There are several strategies I can think of:
Option A: Single stage inside the Dockerfile:
ADD ssh-private-key /root/.ssh/id_rsa
RUN git clone git@host:repo/path.git
This has the several significant downsides:
- Your private key is inside the docker image.
- The step will be cached from a previous build on later builds, even when your repo changes, unless you break the cache on an earlier step. That's because the
RUN line is unchanged.
Option B: Multi-stage inside the Dockerfile:
FROM base-image as clone
ADD ssh-private-key /root/.ssh/id_rsa
RUN git clone git@host:repo/path.git
RUN rm -rf /path/.git
FROM base-image as build
COPY --from=clone /path /path
...
By using the multi-stage, your ssh credentials are now only on the build host as long as you never push your "clone" stage layers anywhere. This is slightly better, but still has caching issues (see the tip at the end). By adding the rm step, the later COPY --from will no longer copy those files. Since the build image or later should be all you ship, being inefficient on the layers in the clone stage is less of a concern.
Option C: From your CI server:
Typically, the Dockerfile is in the code repo, and people tend to clone this first, before running the build (though it is possible to skip this by using a git repo as a build context). Therefore you'll often see CI servers perform the clone and update rather than the Dockerfile itself. The resulting Dockerfile is then just:
COPY path /path
This has several advantages:
- The credentials never get added to the docker image layers.

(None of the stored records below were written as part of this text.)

lemma fold_model (n_bits : Int) (N : Nat)
    (f : List Int → Int → List Int)
    (hf : ∀ K : Nat, ((K : Int) + 1) < n_bits → f (model N K) ((K : Int) + 1) = model N (K + 1)) :
    ∀ (t : Nat) (a : Int), 1 ≤ a → a ≤ n_bits → n_bits - a = (t : Int) →
      (PySem.List.pyRange a n_bits 1).foldl f (model N (a - 1).toNat) =
        model N ((n_bits - 1).toNat) := by
  intro t
  induction t with
  | zero =>
    intro a h1 h2 h3
    have ha : a = n_bits := by omega
    rw [ha, PySem.List.pyRange_one_eq_nil (le_refl _), List.foldl_nil]
  | succ t ih =>
    intro a h1 h2 h3
    have hab : a < n_bits := by omega
    rw [PySem.List.pyRange_one_cons hab, List.foldl_cons]
    have hK : (((a - 1).toNat : Int)) + 1 = a := by omega
    have hstep := hf (a - 1).toNat (by rw [hK]; exact hab)
    rw [hK] at hstep
    rw [hstep]
    have h4 : (a + 1 - 1).toNat = (a - 1).toNat + 1 := by omega
    rw [← h4]
    exact ih (a + 1) (by omega) (by omega) (by omega)

-- ===== VERDICT (by name: the statement is the Claim_ definition above) =====
theorem get_prev_indices_spec : Claim_equal_get_prev_indices := by
  unfold Claim_equal_get_prev_indices
  intro n_bits _ hpre
  unfold Pre_get_prev_indices at hpre
  obtain ⟨hpre, -⟩ := hpre
  unfold Spec_get_prev_indices
  simp only [get_prev_indices, get_prev_indices_alt]
  set N := n_bits.toNat with hN
  have hinit : List.replicate (((1 <<< N : Nat) : Int)).toNat (-1 : Int) = model N 0 := by
    rw [Int.toNat_natCast, Nat.one_shiftLeft, model_zero]
  by_cases hc : 1 ≤ n_bits
  · have hNb : (n_bits : Int) = (N : Int) := by omega
    have hfA : ∀ K : Nat, ((K : Int) + 1) < n_bits →
        aStep ((1 <<< N : Nat) : Int) (model N K) ((K : Int) + 1) = model N (K + 1) := by
      intro K hKlt
      exact aStep_model N K (by omega)
    have hfB : ∀ K : Nat, ((K : Int) + 1) < n_bits →
        bStep ((1 <<< N : Nat) : Int) (model N K) ((K : Int) + 1) = model N (K + 1) := by
      intro K hKlt
      exact bStep_model N K (by omega)
    have h0 : ((1 : Int) - 1).toNat = 0 := by omega
    have hA := fold_model n_bits N _ hfA (n_bits - 1).toNat 1 (le_refl _) hc (by omega)
    have hB := fold_model n_bits N _ hfB (n_bits - 1).toNat 1 (le_refl _) hc (by omega)
    rw [h0] at hA hB
    rw [hinit, hA, hB]
  · have hnil : PySem.List.pyRange 1 n_bits 1 = [] :=
      PySem.List.pyRange_one_eq_nil (by omega)
    rw [hnil, List.foldl_nil, List.foldl_nil]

- Updating the repo doesn't rerunning the clone from scratch, the previous clone is already there and you can run a
git pull instead, which is much faster.
- Copying files into the image can include
.git inside of the .dockerignore to exclude all of the git internals. Therefore you only add the final state of the repo to your docker image, resulting in a much smaller image.
Admittedly, this option is saying "don't do that" to your question, but it's also the most popular option I've seen from people facing this challenge, for good reason.
Option D: With BuildKit:
BuildKit has several experimental features that may be useful. These require newer versions of Docker that may not be on every build host, and the syntax to inject the options is not backwards compatible. The main two options are secrets or ssh credential injection, and cache directories. Both of these can inject a file or directory into the build step that is not saved into the resulting image layers. Here's what that could look like (this is untested):
# syntax=docker/dockerfile:experimental
FROM base-image
ARG CACHE_BUST
RUN --mount=type=cache,target=/git-cache,id=git-cache,sharing=locked \
--mount=type=secret,id=ssh,target=/root/.ssh/id_rsa \
if [ ! -d /git-cache/path/.git ]; then \
git clone git@host:repo/path.git /git-cache/path; \
else \
(cd /git-cache/path && git pull --force); \
fi; \
tar -cC /git-cache/path --exclude .git . | tar -xC /path
And then the build would look like:
DOCKER_BUILDKIT=1 docker build \
--secret id=ssh,src=$HOME/.ssh/id_rsa \
--build-arg "CACHE_BUST=$(date +%s)" \
-t img:tag \
.
This is fairly convoluted, but has a few advantages:
- The cache directory keeps the git repo from the last build, saving a large clone for every build, only pulling the changes.
- The tar command was basically a copy that excluded the
.git directory from the final image, making your image smaller. This copy is needed since the cache directory is not saved into the resulting image layers.
- The ssh credentials were injected as a secret that appears similar to a single file read-only volume mount for that specific
RUN step, and the contents of that secret were not saved to the resulting image layer.
To read more about BuildKit's experimental features, see: https://github.com/moby/buildkit/blob/master/frontend/dockerfile/docs/experimental.md
Tip: Cache busting a specific line:
To bust the docker build cache on a specific line, you can inject a build arg that changes on every build right before the RUN line that you want to rerun. In the BuildKit example, there was the:
ARG CACHE_BUST
before the RUN line that I did not want to cache, and the build included:
--build-arg "CACHE_BUST=$(date +%s)"
to inject a unique variable for each build. This ensures the build always runs that step, even though the command is otherwise unchanged. The build arg is injected as an environment variable to the RUN so docker then sees this command has changed and cannot be reused from the cache.
Ideally, you would clone a specific tag or commit id, which allows you to cache builds that use that same git clone from previous builds. However, if you are cloning master, this cache busting technique will be needed.